The data warehouse’s users are typically distinct from its maintainers. Operators and product teams need to query data to make decisions. But they don’t build the data warehouse; that responsibility falls on data engineers.
A warehouse's configurations trail behind real-time demand as engineers get bogged down by other tickets (especially since a warehouse is rarely considered an urgent issue), causing a lag. Even worse, indecisiveness and poor communication from operators slow down the necessary changes.
AI raises the stakes
Thus far, the answer has been more workarounds. ETL layers on top of ETL layers, pipelines slapped on top of pipelines, trying to create clean views out of already-messy data. There are entire schools of thought around navigating this complexity (the lambda vs. kappa architecture debate being a prime example).
Enter AI. AI needs data. Not just data, but metadata. It wants to know what the tables and columns mean, the relationships between them, and the statistics. For RAG, it needs recent information.
Broadly speaking, we’re entering an age of copious prompts that are data hungry. Queries that multiply into dozens of queries. A warehouse that can't keep up with these demands becomes a bottleneck for AI adoption.
Speaking candidly, it's a tricky situation. On one end, leaders are yelling "go, go, go" to integrate AI, while builders are rigging things together haphazardly.
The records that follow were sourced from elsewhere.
-- pv_equiv track=rewrite | github.com/1440661024/video_download | backend/app/routers/summary_stream.py | _sse_message
-- ===== SOURCE A (Python) =====
-- def _sse_message(data: str, event: str | None = None) -> str:
--     # Preserve trailing newlines so streamed Markdown keeps its structure.
--     normalized = data.replace("\r\n", "\n").replace("\r", "\n")
--     lines = normalized.split("\n")
--     payload: list[str] = []
--     if event:
--         payload.append(f"event: {event}")
--     for line in lines:
--         payload.append(f"data: {line}")
--     return "\n".join(payload) + "\n\n"
-- ===== SOURCE B (Python) =====
-- def _sse_message(data: str, event: str | None = None) -> str:
--     # Preserve trailing newlines so streamed Markdown keeps its structure.
--     normalized = data.replace("\r\n", "\n").replace("\r", "\n")
--     body = "data: " + normalized.replace("\n", "\ndata: ")
--     if event:
--         return f"event: {event}\n{body}\n\n"
--     return body + "\n\n"
-- ===== Notes on version B (the rewrite author's own statement) =====
-- stated objective: simpler
-- what changed: Replaces the split-into-lines / payload-list loop / join pipeline with a single string substitution that rewrites each newline into a newline followed by the data prefix, then assembles the result directly with no intermediate list.
import Mathlib
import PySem

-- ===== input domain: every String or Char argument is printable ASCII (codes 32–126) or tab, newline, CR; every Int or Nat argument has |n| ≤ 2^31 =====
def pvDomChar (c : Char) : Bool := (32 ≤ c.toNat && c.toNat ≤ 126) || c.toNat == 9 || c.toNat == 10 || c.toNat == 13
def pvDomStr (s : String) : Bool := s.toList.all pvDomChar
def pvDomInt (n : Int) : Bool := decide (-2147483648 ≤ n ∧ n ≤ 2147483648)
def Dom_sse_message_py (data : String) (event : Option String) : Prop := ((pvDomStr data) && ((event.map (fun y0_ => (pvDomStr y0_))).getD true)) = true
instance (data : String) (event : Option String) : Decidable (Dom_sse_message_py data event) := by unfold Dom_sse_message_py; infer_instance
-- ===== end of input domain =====

-- B replaces A's split-into-lines / payload-list loop / join pipeline with a single
-- replace("\n", "\ndata: ") substitution and direct string assembly (objective: simpler).

-- ===== PORT A =====
def sse_message_py (data : String) (event : Option String) : String :=
  let normalized := PySem.Str.replace (PySem.Str.replace data "\r\n" "\n") "\r" "\n"
  -- sep "\n" ≠ "", so split? is always `some`; getD [] is unreachable padding
  let lines : List String := (PySem.Str.split? normalized "\n").getD []
  let payload : List String :=
    match event with
    | some e => if e = "" then [] else ["event: " ++ e]   -- `if event:` — str truthiness
    | none => []
  let payload := lines.foldl (fun acc line => acc ++ ["data: " ++ line]) payload
  PySem.Str.join "\n" payload ++ "\n\n"

-- ===== PORT B =====
def sse_message_py_alt (data : String) (event : Option String) : String :=
  let normalized := PySem.Str.replace (PySem.Str.replace data "\r\n" "\n") "\r" "\n"
  let body := "data: " ++ PySem.Str.replace normalized "\n" "\ndata: "
  match event with
  | some e => if e = "" then body ++ "\n\n" else "event: " ++ e ++ "\n" ++ body ++ "\n\n"
  | none => body ++ "\n\n"

-- ===== PRECONDITION & SPEC =====
def Spec_sse_message_py (data : String) (event : Option String) (out : String) : Prop := out = sse_message_py_alt data event
instance (data : String) (event : Option String) (out : String) : Decidable (Spec_sse_message_py data event out) := by unfold Spec_sse_message_py; infer_instance

-- ===== CLAIM (what is proved, stated in full; the proofs are below) =====
def Claim_equal_sse_message_py : Prop := ∀ (data : String) (event : Option String), Dom_sse_message_py data event → Spec_sse_message_py data event (sse_message_py data event)

-- ===== LEMMAS AND PROOFS =====

/-- The pieces of a char list split at every occurrence of `a` (always nonempty). -/
def pvPieces (a : Char) : List Char → List (List Char)
  | [] => [[]]
  | c :: t =>
    if c = a then [] :: pvPieces a t
    else match pvPieces a t with
         | [] => [[c]]
         | h :: ts => (c :: h) :: ts

/-- Prepend `p` onto the first piece. -/
def pvConsHead (p : List Char) : List (List Char) → List (List Char)
  | [] => [p]
  | h :: ts => (p ++ h) :: ts

theorem pvPieces_ne_nil (a : Char) (s : List Char) : pvPieces a s ≠ [] := by
  cases s with
  | nil => simp [pvPieces]
  | cons c t =>
    unfold pvPieces
    split
    · simp
    · split <;> simp

theorem pvPieces_cons_ne (a c : Char) (t : List Char) (h : ¬ c = a) :
    pvPieces a (c :: t) = pvConsHead [c] (pvPieces a t) := by
  rw [pvPieces, if_neg h]
  cases hp : pvPieces a t <;> simp [pvConsHead]

theorem pvConsHead_consHead (p q : List Char) (xs : List (List Char)) :
    pvConsHead p (pvConsHead q xs) = pvConsHead (p ++ q) xs := by
  cases xs <;> simp [pvConsHead]

theorem pvConsHead_nil (xs : List (List Char)) (h : xs ≠ []) : pvConsHead [] xs = xs := by
  cases xs with
  | nil => exact absurd rfl h
  | cons y ys => simp [pvConsHead]

theorem pvGoSplit (a : Char) : ∀ (fuel : Nat) (s cur : List Char) (acc : List (List Char)) (_ : s.length < fuel),
    PySem.Chars.splitOn.go [a] fuel s cur acc
      = acc.reverse ++ pvConsHead cur.reverse (pvPieces a s) := by
  intro fuel
  induction fuel with
  | zero => intro s cur acc h; omega
  | succ n ih =>
    intro s cur acc h
    cases s with
    | nil =>
      simp [PySem.Chars.splitOn.go, pvPieces, pvConsHead]
    | cons c rest =>
      rw [PySem.Chars.splitOn.go]
      by_cases hc : c = a
      · subst hc
        have hpre : [c].isPrefixOf (c :: rest) = true := by simp [List.isPrefixOf]
        rw [if_pos hpre]
        have := ih rest [] (cur.reverse :: acc) (by simpa using Nat.lt_of_succ_lt_succ h)
        simp only [List.length_singleton, List.drop_succ_cons, List.drop_zero] at this ⊢
        rw [this]
        simp [pvPieces, pvConsHead]
        cases hp2 : pvPieces c rest with
        | nil => exact absurd hp2 (pvPieces_ne_nil _ rest)
        | cons => rfl
      · have hpre : [a].isPrefixOf (c :: rest) = false := by
          simp [List.isPrefixOf]
          exact fun h' => absurd h'.symm hc
        rw [if_neg (by simp [hpre])]
        have := ih rest (c :: cur) acc (by simpa using Nat.lt_of_succ_lt_succ h)
        rw [this, pvPieces_cons_ne a c rest hc, pvConsHead_consHead, List.reverse_cons]

theorem pvSplitOn_single (a : Char) (s : List Char) :
    PySem.Chars.splitOn s [a] = pvPieces a s := by
  unfold PySem.Chars.splitOn
  rw [pvGoSplit a (s.length + 1) s [] [] (by omega)]
  simp [pvConsHead_nil _ (pvPieces_ne_nil a s)]

theorem pvGoReplace (a : Char) (new : List Char) :
    ∀ (fuel : Nat) (s acc : List Char) (_ : s.length ≤ fuel),
    PySem.Chars.replace.go [a] new fuel s acc
      = acc.reverse ++ s.flatMap (fun c => if c = a then new else [c]) := by
  intro fuel
  induction fuel with
  | zero =>
    intro s acc h
    have : s = [] := List.eq_nil_of_length_eq_zero (Nat.le_zero.mp h)
    subst this
    simp [PySem.Chars.replace.go]
  | succ n ih =>
    intro s acc h
    cases s with
    | nil => simp [PySem.Chars.replace.go]
    | cons c rest =>
      rw [PySem.Chars.replace.go]
      by_cases hc : c = a
      · subst hc
        have hpre : [c].isPrefixOf (c :: rest) = true := by simp [List.isPrefixOf]
        rw [if_pos hpre]
        have := ih rest (new.reverse ++ acc) (by simpa using Nat.le_of_succ_le_succ h)
        simp only [List.length_singleton, List.drop_succ_cons, List.drop_zero] at this ⊢
        rw [this]
        simp
      · have hpre : [a].isPrefixOf (c :: rest) = false := by
          simp [List.isPrefixOf]
          exact fun h' => absurd h'.symm hc
        rw [if_neg (by simp [hpre])]
        have := ih rest (c :: acc) (by simpa using Nat.le_of_succ_le_succ h)
        rw [this]
        simp [hc]

theorem pvReplace_single (a : Char) (new s : List Char) :
    PySem.Chars.replace s [a] new = s.flatMap (fun c => if c = a then new else [c]) := by
  unfold PySem.Chars.replace
  rw [if_neg (by simp)]
  rw [pvGoReplace a new s.length s [] (le_refl _)]
  simp

theorem pvFoldlAppendMap {α β : Type} (g : α → β) :
    ∀ (l : List α) (init : List β),
    l.foldl (fun acc x => acc ++ [g x]) init = init ++ l.map g := by
  intro l
  induction l with
  | nil => simp
  | cons x t ih => intro init; simp [List.foldl_cons, ih]

theorem pvJoinConsFlat (a : Char) :
    ∀ (xs : List (List Char)) (x : List Char),
    List.intercalate [a] (x :: xs) = x ++ xs.flatMap (fun y => a :: y) := by
  intro xs
  induction xs with
  | nil => intro x; simp [List.intercalate]
  | cons y ys ih =>
    intro x
    have hstep : List.intercalate [a] (x :: y :: ys) = x ++ [a] ++ List.intercalate [a] (y :: ys) := by
      simp [List.intercalate]
    rw [hstep, ih y]
    simp

theorem pvMain (a : Char) (pre : List Char) (s : List Char) :
    List.intercalate [a] ((pvPieces a s).map (fun p => pre ++ p))
      = pre ++ s.flatMap (fun c => if c = a then a :: pre else [c]) := by
  induction s with
  | nil => simp [pvPieces, List.intercalate]
  | cons c t ih =>
    obtain ⟨h, ts, hp⟩ : ∃ h ts, pvPieces a t = h :: ts := by
      cases hp : pvPieces a t with
      | nil => exact absurd hp (pvPieces_ne_nil a t)
      | cons h ts => exact ⟨h, ts, rfl⟩
    rw [hp] at ih
    simp only [List.map_cons] at ih
    rw [pvJoinConsFlat a] at ih
    have hcore : h ++ (ts.map (fun p => pre ++ p)).flatMap (fun y => a :: y)
        = t.flatMap (fun c => if c = a then a :: pre else [c]) := by
      have := ih
      simp only [List.append_assoc] at this
      exact List.append_cancel_left this
    by_cases hc : c = a
    · subst hc
      have hpc : pvPieces c (c :: t) = [] :: pvPieces c t := by simp [pvPieces]
      rw [hpc, hp]
      rw [List.map_cons, pvJoinConsFlat c]
      simp only [List.flatMap_cons, List.map_cons]
      rw [← hcore]
      simp
    · rw [pvPieces_cons_ne a c t hc, hp]
      simp only [pvConsHead]
      rw [List.map_cons, pvJoinConsFlat a]
      simp only [List.flatMap_cons, if_neg hc]
      rw [← hcore]
      simp

theorem pvCharsKey (N : List Char) :
    PySem.Chars.join ['\n'] ((PySem.Chars.splitOn N ['\n']).map (fun p => "data: ".toList ++ p))
      = "data: ".toList ++ PySem.Chars.replace N ['\n'] ('\n' :: "data: ".toList) := by
  rw [pvSplitOn_single, pvReplace_single]
  exact pvMain '\n' "data: ".toList N

theorem pvToListNL : ("\n" : String).toList = ['\n'] := rfl
theorem pvToListBody : ("\ndata: " : String).toList = '\n' :: "data: ".toList := rfl

theorem pvLinesMap (N : String) :
    (((PySem.Str.split? N "\n").getD []).map String.toList) = PySem.Chars.splitOn N.toList ['\n'] := by
  have h := PySem.Str.split?_map N "\n"
  cases hs : PySem.Str.split? N "\n" with
  | none =>
    rw [hs] at h
    simp [PySem.Chars.split?] at h
  | some L =>
    rw [hs] at h
    have hsp : PySem.Chars.split? N.toList "\n".toList = some (PySem.Chars.splitOn N.toList "\n".toList) := by
      simp [PySem.Chars.split?]
    rw [hsp] at h
    simp only [Option.map_some, Option.some.injEq] at h
    rw [pvToListNL] at h
    simpa using h

theorem pvStringKey (N : String) :
    PySem.Str.join "\n" (((PySem.Str.split? N "\n").getD []).foldl
        (fun acc line => acc ++ ["data: " ++ line]) [])
      = "data: " ++ PySem.Str.replace N "\n" "\ndata: " := by
  apply String.toList_injective
  rw [pvFoldlAppendMap]
  simp only [List.nil_append]
  rw [PySem.Str.toList_join]
  simp only [String.toList_append, PySem.Str.toList_replace]
  rw [List.map_map]
  have hm : (String.toList ∘ fun line => "data: " ++ line)
      = (fun p => "data: ".toList ++ p) ∘ String.toList := by
    funext x; simp
  rw [hm, ← List.map_map, pvLinesMap, pvToListNL, pvToListBody]
  exact pvCharsKey N.toList

theorem pvJoinConsCons (x y : String) (ys : List String) :
    PySem.Str.join "\n" (x :: y :: ys) = x ++ "\n" ++ PySem.Str.join "\n" (y :: ys) := by
  apply String.toList_injective
  rw [PySem.Str.toList_join]
  simp only [String.toList_append, PySem.Str.toList_join, List.map_cons]
  simp [PySem.Chars.join, List.intercalate, pvToListNL]

theorem pvPayloadNeNil (N : String) :
    ∃ y ys, ((PySem.Str.split? N "\n").getD []).foldl
        (fun acc line => acc ++ ["data: " ++ line]) [] = y :: ys := by
  rw [pvFoldlAppendMap]
  have h : ((PySem.Str.split? N "\n").getD []) ≠ [] := by
    intro hnil
    have h3 : pvPieces '\n' N.toList = [] := by
      rw [← pvSplitOn_single, ← pvLinesMap N, hnil]; rfl
    exact pvPieces_ne_nil _ _ h3
  cases hl : ((PySem.Str.split? N "\n").getD []) with
  | nil => exact absurd hl h
  | cons z zs =>
    exact ⟨"data: " ++ z, zs.map (fun l => "data: " ++ l), by simp⟩

-- ===== VERDICT (by name: the statement is the Claim_ definition above) =====
theorem sse_message_py_spec : Claim_equal_sse_message_py := by
  intro data event _
  unfold Spec_sse_message_py sse_message_py sse_message_py_alt
  simp only []
  set N := PySem.Str.replace (PySem.Str.replace data "\r\n" "\n") "\r" "\n" with hN
  cases event with
  | none =>
    simp only []
    rw [pvStringKey N]
  | some e =>
    by_cases he : e = ""
    · simp only [if_pos he]
      rw [pvStringKey N]
    · simp only [if_neg he]
      obtain ⟨y, ys, hpay⟩ := pvPayloadNeNil N
      have hfold : (((PySem.Str.split? N "\n").getD []).foldl
            (fun acc line => acc ++ ["data: " ++ line]) ["event: " ++ e])
          = ("event: " ++ e) :: y :: ys := by
        rw [pvFoldlAppendMap] at hpay ⊢
        simp only [List.nil_append] at hpay
        rw [hpay]
        rfl
      rw [hfold, pvJoinConsCons, ← hpay, pvStringKey N]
On the other end, data teams are struggling to build a data operation that can keep up, relying on Claude Code to plug the holes.
There's a different option. Keep the warehouse and add a dynamic layer on top that queries the root sources at runtime and fills in where the warehouse falls short. That's how Peaka is designed.
Consolidation at the query level
Peaka might seem like a “yeah, but…” product. Yeah, that sounds straightforward, but what about the speed?
The skepticism isn’t unwarranted, but there are significant optimizations that can happen under the hood to deliver near-data-warehouse efficiency while keeping joins at runtime. Simultaneously, you’ll net massive benefits by using a product like Peaka:
-
Federated querying: Peaka connects directly to databases, SaaS APIs (Stripe, HubSpot, etc.), and your existing warehouses, sitting on top of them without mandatory data movement. This is an optimal design: data is accessible whenever, yet doesn’t need to be ported over prematurely.
-
Selective caching: With federation as a default, Peaka still supports optional caching. With incremental sync on configurable schedules (down to 1-minute intervals), Peaka users can achieve data warehouse performance through materialized views for BI and RAG use cases despite the data layer being virtualized. The short interval window also ensures cached content is minutes, not hours, old. This piece of the puzzle is critical when understanding Peaka alongside data warehouses: it's a dynamic layer that delivers warehouse-like performance while remaining flexible and up-to-date.
-
Semantic layer: Peaka's users compose their own views from modular building blocks without waiting on the data team. They can also publish or discover reusable data products in a shared marketplace, assembling their own data space à la carte. Especially now with AI tooling, anyone can construct a complex query without worrying about the underlying data shape.
-
Observability:** All queries are sent to Datadog, Grafana, OTel, or a built-in observability layer.
These benefits also collapse security into a single control plane: Masking, row- and column-level filtering, and user permissions are enforced once, across all connected sources.
From hand-tuned servers to managed data
We believe Peaka is part of the natural evolution of software infrastructure.
Years ago, teams hand-orchestrated servers on EC2 before Kubernetes ate the world. Now, most teams push to an orchestration platform and let it handle the complexity. Peaka applies that same philosophy to data.
Peaka doesn't ask you to rip out your warehouse. It sits alongside it, absorbing the parts of the workload your warehouse can't keep up with, and grows in scope as your sources and questions keep changing.